To do =>
The answer must consist of each line below that holds the word "exact", copied as it stands.

Dataset records =>
-- pv_equiv track=rewrite | github.com/uchicago-capp-30320/ShoulderToShoulder | playground.py | parse_num_participants_pref
-- ===== SOURCE A (Python) =====
-- def parse_num_participants_pref(num_participants):
--     """
--     Helper function to parse user's preferred number of participants data formatting and standardizing
--     it into the PanelUserPreferencess row
--
--     Inputs:
--         num_participants (list): The user's preferred number of participants
--
--     Returns:
--         num_participants_data (dict): dictionary of user's preferred number of participants data
--     """
--     assert type(num_participants) == list, "num_participants must be a list"
--
--     num_participants_map = {
--         "1-5": "pref_num_particip_1to5",
--         "5-10": "pref_num_particip_5to10",
--         "10-15": "pref_num_particip_10to15",
--         "15+": "pref_num_particip_15p"
--     }
--     num_participants_data = {}
--     for num_participant in num_participants_map:
--         num_participants_data[num_participants_map[num_participant]] = num_participant in num_participants
--
--     return(num_participants_data)
-- ===== SOURCE B (Python) =====
-- def parse_num_participants_pref(num_participants):
--     assert type(num_participants) == list, "num_participants must be a list"
--
--     inverse_map = {
--         "1-5": "pref_num_particip_1to5",
--         "5-10": "pref_num_particip_5to10",
--         "10-15": "pref_num_particip_10to15",
--         "15+": "pref_num_particip_15p",
--     }
--     num_participants_data = {flag: False for flag in inverse_map.values()}
--     for p in num_participants:
--         if p in inverse_map:
--             num_participants_data[inverse_map[p]] = True
--
--     return num_participants_data
-- ===== Notes on version B (the rewrite author's own statement) =====
-- stated objective: idiomatic
-- what changed: Instead of scanning the whole input list once per flag (membership test per map key), B pre-seeds all four flags to False and makes a single pass over the input, flipping flags via an inverse lookup dict.
import Mathlib
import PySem

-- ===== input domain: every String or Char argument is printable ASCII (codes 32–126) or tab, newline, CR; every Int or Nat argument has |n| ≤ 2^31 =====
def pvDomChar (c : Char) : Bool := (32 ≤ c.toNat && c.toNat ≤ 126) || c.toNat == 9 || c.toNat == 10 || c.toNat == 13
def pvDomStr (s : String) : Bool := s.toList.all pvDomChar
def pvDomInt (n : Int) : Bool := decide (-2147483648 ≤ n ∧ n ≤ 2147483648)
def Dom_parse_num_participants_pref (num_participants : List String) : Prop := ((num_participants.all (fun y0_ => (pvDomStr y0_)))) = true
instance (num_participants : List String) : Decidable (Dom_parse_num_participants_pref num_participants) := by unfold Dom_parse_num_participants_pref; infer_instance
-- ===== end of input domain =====

-- B replaces A's per-flag scan of the input list by one pass over the input with an inverse lookup dict (idiomatic; same observable result).

-- ===== PORT A =====
-- num_participants_map, as a key → value association list (iteration over a dict visits keys in insertion order)
def pvMapA : List (String × String) :=
  [("1-5", "pref_num_particip_1to5"),
   ("5-10", "pref_num_particip_5to10"),
   ("10-15", "pref_num_particip_10to15"),
   ("15+", "pref_num_particip_15p")]

def parse_num_participants_pref (num_participants : List String) : List (String × Bool) :=
  -- for num_participant in num_participants_map: data[map[num_participant]] = num_participant in num_participants
  (pvMapA.foldl
    (fun d kv => d.insert kv.2 (num_participants.contains kv.1))
    (PySem.Dict.empty : PySem.Dict String Bool)).items

-- ===== PORT B =====
def pvInvB : PySem.Dict String String :=
  PySem.Dict.ofList
    [("1-5", "pref_num_particip_1to5"),
     ("5-10", "pref_num_particip_5to10"),
     ("10-15", "pref_num_particip_10to15"),
     ("15+", "pref_num_particip_15p")]

-- loop body: if p in inverse_map: data[inverse_map[p]] = True
def pvStepB (d : PySem.Dict String Bool) (p : String) : PySem.Dict String Bool :=
  match pvInvB.get? p with
  | some f => d.insert f true
  | none => d

def parse_num_participants_pref_alt (num_participants : List String) : List (String × Bool) :=
  -- data = {flag: False for flag in inverse_map.values()}; for p in l: if p in inverse_map: data[inverse_map[p]] = True
  (num_participants.foldl pvStepB
    (PySem.Dict.ofList (pvInvB.values.map (fun f => (f, false))))).items

-- ===== PRECONDITION & SPEC =====
def Spec_parse_num_participants_pref (num_participants : List String) (out : List (String × Bool)) : Prop := out = parse_num_participants_pref_alt num_participants
instance (num_participants : List String) (out : List (String × Bool)) : Decidable (Spec_parse_num_participants_pref num_participants out) := by unfold Spec_parse_num_participants_pref; infer_instance

-- ===== CLAIM (what is proved, stated in full; the proofs are below) =====
def Claim_equal_parse_num_participants_pref : Prop := ∀ (num_participants : List String), Dom_parse_num_participants_pref num_participants → Spec_parse_num_participants_pref num_participants (parse_num_participants_pref num_participants)

-- ===== LEMMAS AND PROOFS =====

lemma pvStep_hit (d : PySem.Dict String Bool) (k f : String)
    (h : pvInvB.get? k = some f) : pvStepB d k = d.insert f true := by
  unfold pvStepB; rw [h]

lemma pvStep_miss (d : PySem.Dict String Bool) (k : String)
    (h : pvInvB.get? k = none) : pvStepB d k = d := by
  unfold pvStepB; rw [h]

-- insert on the 4-flag state, one lemma per flag
lemma pvIns1 (b1 b2 b3 b4 : Bool) :
    (PySem.Dict.mk [("pref_num_particip_1to5", b1), ("pref_num_particip_5to10", b2),
      ("pref_num_particip_10to15", b3), ("pref_num_particip_15p", b4)]).insert "pref_num_particip_1to5" true =
    PySem.Dict.mk [("pref_num_particip_1to5", true), ("pref_num_particip_5to10", b2),
      ("pref_num_particip_10to15", b3), ("pref_num_particip_15p", b4)] := by
  simp [PySem.Dict.insert]

lemma pvIns2 (b1 b2 b3 b4 : Bool) :
    (PySem.Dict.mk [("pref_num_particip_1to5", b1), ("pref_num_particip_5to10", b2),
      ("pref_num_particip_10to15", b3), ("pref_num_particip_15p", b4)]).insert "pref_num_particip_5to10" true =
    PySem.Dict.mk [("pref_num_particip_1to5", b1), ("pref_num_particip_5to10", true),
      ("pref_num_particip_10to15", b3), ("pref_num_particip_15p", b4)] := by
  simp [PySem.Dict.insert]

lemma pvIns3 (b1 b2 b3 b4 : Bool) :
    (PySem.Dict.mk [("pref_num_particip_1to5", b1), ("pref_num_particip_5to10", b2),
      ("pref_num_particip_10to15", b3), ("pref_num_particip_15p", b4)]).insert "pref_num_particip_10to15" true =
    PySem.Dict.mk [("pref_num_particip_1to5", b1), ("pref_num_particip_5to10", b2),
      ("pref_num_particip_10to15", true), ("pref_num_particip_15p", b4)] := by
  simp [PySem.Dict.insert]

lemma pvIns4 (b1 b2 b3 b4 : Bool) :
    (PySem.Dict.mk [("pref_num_particip_1to5", b1), ("pref_num_particip_5to10", b2),
      ("pref_num_particip_10to15", b3), ("pref_num_particip_15p", b4)]).insert "pref_num_particip_15p" true =
    PySem.Dict.mk [("pref_num_particip_1to5", b1), ("pref_num_particip_5to10", b2),
      ("pref_num_particip_10to15", b3), ("pref_num_particip_15p", true)] := by
  simp [PySem.Dict.insert]

-- B's loop over the input, started from any 4-flag dict state, ends with each flag OR-ed with membership of its size-string.
lemma pvLoopB_shape (l : List String) (b1 b2 b3 b4 : Bool) :
    l.foldl pvStepB
      (PySem.Dict.mk [("pref_num_particip_1to5", b1), ("pref_num_particip_5to10", b2),
                      ("pref_num_particip_10to15", b3), ("pref_num_particip_15p", b4)]) =
    PySem.Dict.mk [("pref_num_particip_1to5", b1 || l.contains "1-5"),
                   ("pref_num_particip_5to10", b2 || l.contains "5-10"),
                   ("pref_num_particip_10to15", b3 || l.contains "10-15"),
                   ("pref_num_particip_15p", b4 || l.contains "15+")] := by
  induction l generalizing b1 b2 b3 b4 with
  | nil => simp
  | cons p t ih =>
    simp only [List.foldl_cons, List.contains_cons]
    by_cases h1 : p = "1-5"
    · subst h1
      rw [pvStep_hit _ _ _ rfl, pvIns1, ih]; simp
    · by_cases h2 : p = "5-10"
      · subst h2
        rw [pvStep_hit _ _ _ rfl, pvIns2, ih]; simp
      · by_cases h3 : p = "10-15"
        · subst h3
          rw [pvStep_hit _ _ _ rfl, pvIns3, ih]; simp
        · by_cases h4 : p = "15+"
          · subst h4
            rw [pvStep_hit _ _ _ rfl, pvIns4, ih]; simp
          · have hget : pvInvB.get? p = none := by
              simp [pvInvB, PySem.Dict.ofList, PySem.Dict.update, PySem.Dict.get?_insert,
                    h1, h2, h3, h4]
            rw [pvStep_miss _ _ hget, ih]
            have e1 : ("1-5" == p) = false := by rw [beq_eq_false_iff_ne]; exact fun h => h1 h.symm
            have e2 : ("5-10" == p) = false := by rw [beq_eq_false_iff_ne]; exact fun h => h2 h.symm
            have e3 : ("10-15" == p) = false := by rw [beq_eq_false_iff_ne]; exact fun h => h3 h.symm
            have e4 : ("15+" == p) = false := by rw [beq_eq_false_iff_ne]; exact fun h => h4 h.symm
            simp [e1, e2, e3, e4]

-- ===== VERDICT (by name: the statement is the Claim_ definition above) =====
theorem parse_num_participants_pref_spec : Claim_equal_parse_num_participants_pref := by
  intro l _
  unfold Spec_parse_num_participants_pref parse_num_participants_pref parse_num_participants_pref_alt
  rw [show (PySem.Dict.ofList (pvInvB.values.map (fun f => (f, false)))) =
      PySem.Dict.mk [("pref_num_particip_1to5", false), ("pref_num_particip_5to10", false),
                     ("pref_num_particip_10to15", false), ("pref_num_particip_15p", false)] from rfl]
  rw [pvLoopB_shape]
  simp [pvMapA, PySem.Dict.insert, PySem.Dict.empty]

Response to this exercise =>
            have e1 : ("1-5" == p) = false := by rw [beq_eq_false_iff_ne]; exact fun h => h1 h.symm
            have e2 : ("5-10" == p) = false := by rw [beq_eq_false_iff_ne]; exact fun h => h2 h.symm
            have e3 : ("10-15" == p) = false := by rw [beq_eq_false_iff_ne]; exact fun h => h3 h.symm
            have e4 : ("15+" == p) = false := by rw [beq_eq_false_iff_ne]; exact fun h => h4 h.symm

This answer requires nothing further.